Yes, it does accept a CancellationToken. It cancels after a configurable timeout, but we could also cancel it once the StopAsync cancellation token is canceled. Feel free to open an issue to discuss/track that, since it's not related to this issue.

Similarly, for [Timeout(TimeSpan)], that should be discussed on a new issue, linking back to https://github.com/dotnet/orleans/issues/4328

bill-poole commented 2 years ago

I mean just having a cancellation token parameter. I think [LongRunning] (etc) shouldn't be necessary in that case.

Personally, I would expect the CancellationToken passed as a parameter to be triggered if/when the timeout expires. I would find it counterintuitive for the presence of a CancellationToken parameter to override the default timeout behaviour to be infinite. Apologies if I have misunderstood your proposal.

ReubenBond commented 2 years ago

What you're suggesting sounds fine to me, too.

ghost commented 2 years ago

We've moved this issue to the Backlog. This means that it is not going to be worked on for the coming release. We review items in the backlog at the end of each milestone/release and depending on the team's priority we may reconsider this issue for the following milestone.

bill-poole commented 2 years ago

Note that gRPC provides a heartbeating mechanism. This would be another benefit of Orleans using gRPC for all grain-to-grain communication (using whatever serializer is configured - it doesn't have to be Protobuf) as I proposed here.

ElanHasson commented 2 years ago

I like [LongRunning] and leaving everything the same.

I'd like to see an overload for [LongRunning(Timeout="00:02:00"] to allow for setting timeout on individual grain method.

Also, a mechanism to set how often a heartbeat should happen before it's killed: [LongRunning(Timeout="01:00:00", HeartbeatInterval="00:00:30" ].

ugumba commented 1 year ago

Manually implementing polling is tricky and error-prone. Polling introduces an (arbitrarily chosen) heartbeat delay, which reduces responsiveness. Depending on the chosen delay and the actual elapsed time of the method, polling also introduces overhead which may be non-negligible. In high traffic scenarios, it might turn detrimental.

Extending the timeout for individual methods (e.g. [LongRunning]) is a small improvement, but the overridden timeout is still an arbitrary choice, which I don't like.

I used to prefer the idea of a grain callback, and had this implemented straight-forwardly in a grain-to-grain scenario.
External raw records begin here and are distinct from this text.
-- pv_equiv track=rewrite | github.com/Kawser-nerd/CLCDSA | Source Codes/AtCoder/arc087/B/1883021.py | solve
-- ===== SOURCE A (Python) =====
-- def solve(s, x, y):
--     def update(move):
--         ncx = set()
--         cx = cxy[is_x]
--         for x in cx:
--             ncx.add(x + move)
--             ncx.add(x - move)
--         cxy[is_x] = ncx
--
--     spl = map(len, s.split('T'))
--     is_x = 1
--     cxy = [{next(spl)}, {0}]
--     for l in spl:
--         update(l)
--         is_x ^= 1
--
--     return x in cxy[0] and y in cxy[1]
-- ===== SOURCE B (Python) =====
-- def solve(s, x, y):
--     # Reduce each axis to a SUBSET-SUM check: a signed sum over run lengths
--     # hits t iff some subset sums to (t + S) / 2, decided by a boolean table.
--     runs = [len(p) for p in s.split('T')]
--
--     def reachable(vals, target):
--         S = sum(vals)
--         t = target + S
--         if t < 0 or t > 2 * S or t % 2:
--             return False
--         half = t // 2
--         dp = [True] + [False] * half
--         for v in vals:
--             dp = [dp[j] or (j >= v and dp[j - v]) for j in range(half + 1)]
--         return dp[half]
--
--     return reachable(runs[2::2], x - runs[0]) and reachable(runs[1::2], y)
-- ===== Notes on version B (the rewrite author's own statement) =====
-- stated objective: alternative
-- what changed: Replaces A's alternating-axis BFS over sets of reachable offsets with a reduction of each axis to subset-sum (signed sum hits t iff a subset sums to (t+S)/2), decided by a target-bounded boolean DP table after parity/range short-circuits; the runs are split per axis up front by step-2 slices instead of toggling inside one loop.
import Mathlib
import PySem

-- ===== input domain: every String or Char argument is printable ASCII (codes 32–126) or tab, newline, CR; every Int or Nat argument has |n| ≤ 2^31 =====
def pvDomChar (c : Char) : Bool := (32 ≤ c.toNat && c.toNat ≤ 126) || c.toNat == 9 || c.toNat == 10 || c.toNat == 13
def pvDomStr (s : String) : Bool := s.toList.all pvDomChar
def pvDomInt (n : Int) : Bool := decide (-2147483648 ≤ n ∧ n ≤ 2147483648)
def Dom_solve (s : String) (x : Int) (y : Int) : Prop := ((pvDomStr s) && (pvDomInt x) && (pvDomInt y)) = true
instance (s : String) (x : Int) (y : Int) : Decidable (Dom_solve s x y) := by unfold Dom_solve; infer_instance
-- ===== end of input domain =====

-- B replaces A's alternating-axis BFS over sets of offsets by a per-axis
-- subset-sum reduction decided with a boolean DP table (objective: alternative).

-- ===== PORT A =====

-- lengths of the 'T'-separated segments (map(len, s.split('T')) in both Pythons)
def runsOf (s : String) : List Nat :=
  (PySem.Chars.splitOn s.toList ['T']).map List.length

-- the inner 'update' closure of A: {v + move, v - move : v in cx}
def updateA (cx : PySem.Set Int) (move : Int) : PySem.Set Int :=
  cx.foldl (fun ncx v => PySem.Set.add (PySem.Set.add ncx (v + move)) (v - move)) PySem.Set.empty

-- the 'for l in spl: update(l); is_x ^= 1' loop (is_x = true ↔ 1: update cxy[1])
def loopA : List Nat → Bool → PySem.Set Int × PySem.Set Int → PySem.Set Int × PySem.Set Int
  | [], _, cxy => cxy
  | l :: rest, isx, (c0, c1) =>
      if isx then loopA rest false (c0, updateA c1 (l : Int))
      else loopA rest true (updateA c0 (l : Int), c1)

def solve (s : String) (x : Int) (y : Int) : Bool :=
  match runsOf s with
  | [] => false      -- unreachable: str.split never returns an empty list
  | f :: rest =>
      let cxy := loopA rest true
        (PySem.Set.add PySem.Set.empty (f : Int), PySem.Set.add PySem.Set.empty 0)
      PySem.Set.contains cxy.1 x && PySem.Set.contains cxy.2 y

-- ===== PORT B =====

-- Source B's step-2 slice runs[a::2] (applied after dropping the first a elements);
-- exact for Python's list[a::2] with 0 ≤ a
def stride2 : List Nat → List Nat
  | [] => []
  | [a] => [a]
  | a :: _ :: t => a :: stride2 t

-- Source B's 'dp = [dp[j] or (j >= v and dp[j - v]) for j in range(half + 1)]'
def dpStep (dp : List Bool) (v : Nat) (half : Nat) : List Bool :=
  (List.range (half + 1)).map
    (fun j => dp.getD j false || (decide (v ≤ j) && dp.getD (j - v) false))

-- Source B's 'reachable(vals, target)'
def reachable (vals : List Nat) (target : Int) : Bool :=
  let S : Nat := vals.sum
  let t : Int := target + S
  if t < 0 ∨ t > 2 * (S : Int) ∨ PySem.Int.mod t 2 ≠ 0 then false
  else
    let half : Nat := (PySem.Int.floordiv t 2).toNat
    let dp := vals.foldl (fun dp v => dpStep dp v half) (true :: List.replicate half false)
    dp.getD half false

def solve_alt (s : String) (x : Int) (y : Int) : Bool :=
  match runsOf s with
  | [] => false      -- unreachable: str.split never returns an empty list
  | f :: rest =>
      reachable (stride2 (rest.drop 1)) (x - f) && reachable (stride2 rest) y

-- ===== PRECONDITION & SPEC =====
def Spec_solve (s : String) (x : Int) (y : Int) (out : Bool) : Prop := out = solve_alt s x y
instance (s : String) (x : Int) (y : Int) (out : Bool) : Decidable (Spec_solve s x y out) := by unfold Spec_solve; infer_instance

-- ===== CLAIM (what is proved, stated in full; the proofs are below) =====
def Claim_equal_solve : Prop := ∀ (s : String) (x : Int) (y : Int), Dom_solve s x y → Spec_solve s x y (solve s x y)

-- ===== LEMMAS AND PROOFS =====

-- w reachable from v by adding ± each element of the list, in order
def SR : List Nat → Int → Int → Prop
  | [], v, w => w = v
  | l :: t, v, w => SR t (v + l) w ∨ SR t (v - l) w

-- subset-sum: some subset of the list sums to n
def SubS : List Nat → Nat → Prop
  | [], n => n = 0
  | v :: t, n => SubS t n ∨ (v ≤ n ∧ SubS t (n - v))

theorem mem_updateA_foldl (l : Int) (lst : List Int) (acc : PySem.Set Int) (w : Int) :
    w ∈ lst.foldl (fun ncx v => PySem.Set.add (PySem.Set.add ncx (v + l)) (v - l)) acc ↔
      w ∈ acc ∨ ∃ v ∈ lst, w = v + l ∨ w = v - l := by
  induction lst generalizing acc with
  | nil => simp
  | cons a t ih =>
      simp only [List.foldl_cons, ih, PySem.Set.mem_add, List.mem_cons]
      aesop

theorem mem_updateA (c : PySem.Set Int) (l w : Int) :
    w ∈ updateA c l ↔ ∃ v ∈ c, w = v + l ∨ w = v - l := by
  unfold updateA
  rw [mem_updateA_foldl]
  simp [PySem.Set.empty]

-- the fold of updateA over a list of moves
def foldU (c : PySem.Set Int) (vals : List Nat) : PySem.Set Int :=
  vals.foldl (fun c l => updateA c (l : Int)) c

-- folding updateA over a list of moves reaches exactly the signed sums
theorem mem_foldU (vals : List Nat) (c : PySem.Set Int) (w : Int) :
    w ∈ foldU c vals ↔ ∃ v ∈ c, SR vals v w := by
  induction vals generalizing c with
  | nil => simp [foldU, SR]
  | cons l t ih =>
      show w ∈ foldU (updateA c (l : Int)) t ↔ _
      rw [ih]
      simp only [mem_updateA, SR]
      constructor
      · rintro ⟨u, ⟨v, hv, h | h⟩, hsr⟩
        · exact ⟨v, hv, Or.inl (h ▸ hsr)⟩
        · exact ⟨v, hv, Or.inr (h ▸ hsr)⟩
      · rintro ⟨v, hv, h | h⟩
        · exact ⟨v + l, ⟨v, hv, Or.inl rfl⟩, h⟩
        · exact ⟨v - l, ⟨v, hv, Or.inr rfl⟩, h⟩

-- the alternating loop splits into two independent folds over the strided runs
theorem loopA_split (rest : List Nat) :
    ∀ (c0 c1 : PySem.Set Int),
      loopA rest true (c0, c1) = (foldU c0 (stride2 (rest.drop 1)), foldU c1 (stride2 rest)) ∧
      loopA rest false (c0, c1) = (foldU c0 (stride2 rest), foldU c1 (stride2 (rest.drop 1))) := by
  induction rest with
  | nil => intro c0 c1; simp [loopA, stride2, foldU]
  | cons l t ih =>
      intro c0 c1
      have hstr : stride2 (l :: t) = l :: stride2 (t.drop 1) := by
        cases t <;> simp [stride2]
      have hfU : ∀ c, foldU c (stride2 (l :: t)) = foldU (updateA c (l : Int)) (stride2 (t.drop 1)) := by
        intro c; rw [hstr]; rfl
      constructor
      · show loopA t false (c0, updateA c1 (l : Int)) = _
        rw [(ih c0 (updateA c1 (l : Int))).2, hfU]
        simp
      · show loopA t true (updateA c0 (l : Int), c1) = _
        rw [(ih (updateA c0 (l : Int)) c1).1, hfU]
        simp

theorem contains_eq_mem {α : Type} [DecidableEq α] (c : PySem.Set α) (a : α) :
    PySem.Set.contains c a = decide (a ∈ c) := by
  simp [PySem.Set.contains_eq_listContains]

-- A's answer: both axis sets checked = signed reachability from the seeds
theorem solve_char (s : String) (x y : Int) (f : Nat) (rest : List Nat)
    (h : runsOf s = f :: rest) :
    solve s x y = true ↔ SR (stride2 (rest.drop 1)) (f : Int) x ∧ SR (stride2 rest) 0 y := by
  unfold solve
  rw [h]
  simp only
  rw [(loopA_split rest _ _).1]
  simp only [Bool.and_eq_true, contains_eq_mem, decide_eq_true_eq]
  rw [mem_foldU, mem_foldU]
  simp [PySem.Set.empty]

-- subset sums never exceed the total
theorem SubS_le (vals : List Nat) (n : Nat) (h : SubS vals n) : n ≤ vals.sum := by
  induction vals generalizing n with
  | nil => simp [SubS] at h; omega
  | cons v t ih =>
      rcases h with h | ⟨hv, h⟩
      · have := ih _ h; simp [List.sum_cons]; omega
      · have := ih _ h; simp [List.sum_cons]; omega

-- signed sums = twice a subset sum minus the total
theorem SR_iff (vals : List Nat) (v w : Int) :
    SR vals v w ↔ ∃ j : Nat, SubS vals j ∧ w = v + 2 * (j : Int) - (vals.sum : Int) := by
  induction vals generalizing v with
  | nil =>
      simp only [SR, SubS, List.sum_nil]
      constructor
      · intro h; exact ⟨0, rfl, by omega⟩
      · rintro ⟨j, rfl, h⟩; omega
  | cons l t ih =>
      simp only [SR, ih, SubS, List.sum_cons]
      constructor
      · rintro (⟨j, hs, he⟩ | ⟨j, hs, he⟩)
        · refine ⟨j + l, Or.inr ⟨by omega, by simpa using hs⟩, ?_⟩
          push_cast at he ⊢; omega
        · exact ⟨j, Or.inl hs, by push_cast at he ⊢; omega⟩
      · rintro ⟨j, hs | ⟨hl, hs⟩, he⟩
        · exact Or.inr ⟨j, hs, by push_cast at he ⊢; omega⟩
        · refine Or.inl ⟨j - l, hs, ?_⟩
          push_cast at he ⊢; omega

theorem getD_dpStep (dp : List Bool) (v half j : Nat) (hj : j ≤ half) :
    (dpStep dp v half).getD j false =
      (dp.getD j false || (decide (v ≤ j) && dp.getD (j - v) false)) := by
  unfold dpStep
  rw [List.getD_eq_getElem?_getD, List.getElem?_map, List.getElem?_range (by omega)]
  simp

-- DP invariant: folding dpStep computes 'some subset of vals plus a Q-position'
theorem foldDP (half : Nat) (vals : List Nat) :
    ∀ (dp : List Bool) (Q : Nat → Prop),
      (∀ j, j ≤ half → (dp.getD j false = true ↔ Q j)) →
      ∀ j, j ≤ half →
        ((vals.foldl (fun dp v => dpStep dp v half) dp).getD j false = true ↔
          ∃ m, m ≤ j ∧ SubS vals m ∧ Q (j - m)) := by
  induction vals with
  | nil =>
      intro dp Q hQ j hj
      simp only [List.foldl_nil]
      rw [hQ j hj]
      constructor
      · intro h; exact ⟨0, by omega, rfl, by simpa using h⟩
      · rintro ⟨m, hm, hm0, h⟩
        simp only [SubS] at hm0; subst hm0; simpa using h
  | cons v t ih =>
      intro dp Q hQ j hj
      simp only [List.foldl_cons]
      rw [ih (dpStep dp v half) (fun j => Q j ∨ (v ≤ j ∧ Q (j - v)))
        (by
          intro j hj
          rw [getD_dpStep dp v half j hj]
          simp only [Bool.or_eq_true, Bool.and_eq_true, decide_eq_true_eq]
          rw [hQ j hj, hQ (j - v) (by omega)]) j hj]
      constructor
      · rintro ⟨m, hm, hs, hq | ⟨hv, hq⟩⟩
        · exact ⟨m, hm, Or.inl hs, hq⟩
        · refine ⟨m + v, by omega, Or.inr ⟨by omega, by simpa using hs⟩, ?_⟩
          have : j - (m + v) = j - m - v := by omega
          rw [this]; exact hq
      · rintro ⟨m, hm, hs | ⟨hv, hs⟩, hq⟩
        · exact ⟨m, hm, hs, Or.inl hq⟩
        · refine ⟨m - v, by omega, hs, Or.inr ⟨by omega, ?_⟩⟩
          have : j - (m - v) - v = j - m := by omega
          rw [this]; exact hq

-- initial table: true exactly at index 0
theorem getD_init (half j : Nat) :
    ((true :: List.replicate half false).getD j false = true) ↔ j = 0 := by
  cases j with
  | zero => simp
  | succ k =>
      simp only [List.getD_cons_succ]
      rw [List.getD_eq_getElem?_getD, List.getElem?_replicate]
      rcases Nat.lt_or_ge k half with h | h
      · simp [h]
      · rw [if_neg (by omega)]
        simp

-- Source B's reachable decides signed reachability from 0
theorem reachable_iff (vals : List Nat) (target : Int) :
    reachable vals target = true ↔ SR vals 0 target := by
  unfold reachable
  simp only
  have hmod : PySem.Int.mod (target + (vals.sum : Int)) 2 =
      (target + (vals.sum : Int)) % 2 := PySem.Int.mod_eq_emod_of_pos (by omega)
  split_ifs with hg
  · simp only [false_iff]
    intro hsr
    obtain ⟨j, hs, he⟩ := (SR_iff vals 0 target).1 hsr
    have hle := SubS_le vals j hs
    rw [hmod] at hg
    rcases hg with h | h | h
    · omega
    · omega
    · apply h; omega
  · push Not at hg
    obtain ⟨h0, h2, hev⟩ := hg
    rw [hmod] at hev
    set t : Int := target + (vals.sum : Int) with ht
    have hfd : PySem.Int.floordiv t 2 = t / 2 := PySem.Int.floordiv_eq_ediv_of_pos (by omega)
    set half : Nat := (PySem.Int.floordiv t 2).toNat with hhalf
    have h2h : (half : Int) * 2 = t := by
      rw [hhalf, hfd]; omega
    rw [foldDP half vals _ (fun j => j = 0) (fun j hj => getD_init half j) half (le_refl _)]
    rw [SR_iff]
    constructor
    · rintro ⟨m, hm, hs, hq⟩
      have : m = half := by omega
      subst this
      exact ⟨half, hs, by omega⟩
    · rintro ⟨j, hs, he⟩
      have : j = half := by omega
      subst this
      exact ⟨half, le_refl _, hs, by omega⟩

-- shifting the start of a signed walk shifts the target
theorem SR_shift (vals : List Nat) (v w : Int) : SR vals v w ↔ SR vals 0 (w - v) := by
  rw [SR_iff, SR_iff]
  constructor <;> rintro ⟨j, hs, he⟩ <;> exact ⟨j, hs, by omega⟩

-- ===== VERDICT (by name: the statement is the Claim_ definition above) =====
theorem solve_spec : Claim_equal_solve := by
  intro s x y _
  unfold Spec_solve
  cases hr : runsOf s with
  | nil => unfold solve solve_alt; rw [hr]
  | cons f rest =>
      rw [Bool.eq_iff_iff, solve_char s x y f rest hr]
      unfold solve_alt
      rw [hr]
      simp only [Bool.and_eq_true]
      rw [reachable_iff, reachable_iff, SR_shift]
-- B replaces A's per-end-index dict of distinct OR values (with multiplicities) by a plain
-- nested scan of all subarrays maintaining a running OR per start index — simpler, no dict.

-- ===== PORT A =====
-- A's parity check: bits = Counter(bin(p)); '1' in bits and bits['1'] % 2 == 1
def pvCheckA (p : Int) : Bool :=
  let bits := PySem.Dict.counter (PySem.Int.pyBin p).toList
  bits.contains '1' && (PySem.Int.mod (bits.getD '1' 0) 2 == 1)

def or_count (n : Int) (arr : List Int) : Int :=
  ((PySem.List.pyRange 0 n 1).foldl (fun st i =>
    let a := PySem.List.pyGetD arr i 0
    let nextOrs := st.1.items.foldl (fun nd pc =>
      nd.insert (PySem.Int.bor pc.1 a) (nd.getD (PySem.Int.bor pc.1 a) 0 + pc.2))
      (PySem.Dict.empty)
    let ors := nextOrs.insert a (nextOrs.getD a 0 + 1)
    let ans := ors.items.foldl (fun ans pc => if pvCheckA pc.1 then ans + pc.2 else ans) st.2
    (ors, ans)) ((PySem.Dict.empty : PySem.Dict Int Int), (0 : Int))).2

-- ===== PORT B =====
-- B's parity check: bin(cur).count('1') % 2 == 1 (single-char pattern: substring count = char count; exact)
def pvOddB (c : Int) : Bool := ((PySem.Int.pyBin c).toList.count '1') % 2 == 1

def or_count_alt (n : Int) (arr : List Int) : Int :=
  (PySem.List.pyRange 0 n 1).foldl (fun ans i =>
    ((PySem.List.pyRange i n 1).foldl (fun st j =>
      let cur := PySem.Int.bor st.1 (PySem.List.pyGetD arr j 0)
      (cur, if pvOddB cur then st.2 + 1 else st.2)) ((0 : Int), ans)).2) 0

-- ===== PRECONDITION & SPEC =====
-- Python A indexes arr[i] for i in range(n): it raises IndexError when n > len(arr); Pre_ excludes exactly that.
def Pre_or_count (n : Int) (arr : List Int) : Prop := n ≤ (arr.length : Int)
instance (n : Int) (arr : List Int) : Decidable (Pre_or_count n arr) := by unfold Pre_or_count; infer_instance
def pvWitness_or_count : Int × List Int := (2, [1, 2])

def Spec_or_count (n : Int) (arr : List Int) (out : Int) : Prop := out = or_count_alt n arr
instance (n : Int) (arr : List Int) (out : Int) : Decidable (Spec_or_count n arr out) := by unfold Spec_or_count; infer_instance

-- ===== CLAIM (what is proved, stated in full; the proofs are below) =====
def Claim_equal_or_count : Prop := ∀ (n : Int) (arr : List Int), Dom_or_count n arr → Pre_or_count n arr → Spec_or_count n arr (or_count n arr)

-- ===== LEMMAS AND PROOFS =====

-- element, segment OR (over indices [s, t)), and per-end multiset of ORs
def pvG (arr : List Int) (t : Nat) : Int := PySem.List.pyGetD arr (t : Int) 0
def pvSeg (arr : List Int) (s t : Nat) : Int :=
  (((List.range t).drop s).map (pvG arr)).foldl PySem.Int.bor 0
def pvM (arr : List Int) (t : Nat) : List Int := (List.range t).map (fun s => pvSeg arr s t)
def pvInd (arr : List Int) (s e : Nat) : Int := if pvOddB (pvSeg arr s (e + 1)) then 1 else 0

def pvStepA (arr : List Int) (st : PySem.Dict Int Int × Int) (i : Int) : PySem.Dict Int Int × Int :=
  let a := PySem.List.pyGetD arr i 0
  let nextOrs := st.1.items.foldl (fun nd pc =>
    nd.insert (PySem.Int.bor pc.1 a) (nd.getD (PySem.Int.bor pc.1 a) 0 + pc.2))
    (PySem.Dict.empty)
  let ors := nextOrs.insert a (nextOrs.getD a 0 + 1)
  let ans := ors.items.foldl (fun ans pc => if pvCheckA pc.1 then ans + pc.2 else ans) st.2
  (ors, ans)

def pvStepB (arr : List Int) (st : Int × Int) (j : Int) : Int × Int :=
  let cur := PySem.Int.bor st.1 (PySem.List.pyGetD arr j 0)
  (cur, if pvOddB cur then st.2 + 1 else st.2)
However, I now find I need to support client-to-grain calls as well, where a callback seems impossible (?).

My counter-proposal is to add support for IAsyncEnumerable<T> as the grain method result type, and leverage this for long-running methods. (#6504 #7830)

A long-running grain method may then periodically (at, say, half the timeout span) yield return a T which indicates that processing is still running, and, importantly, resets the timeout timer. The final T is the end result. An exception must be propagated naturally. (The interpretation of T is part of the grain contract - it can even include progress information or partial results.)

Supporting IAsyncEnumerable<T> obviously also enables a host of other lightweight streaming scenarios (like GRPC, and without the need for an expensive streaming backend).

aradalvand commented 5 days ago

Any updates? This is painfully missing. Would really like to see support for this added to Orleans soon.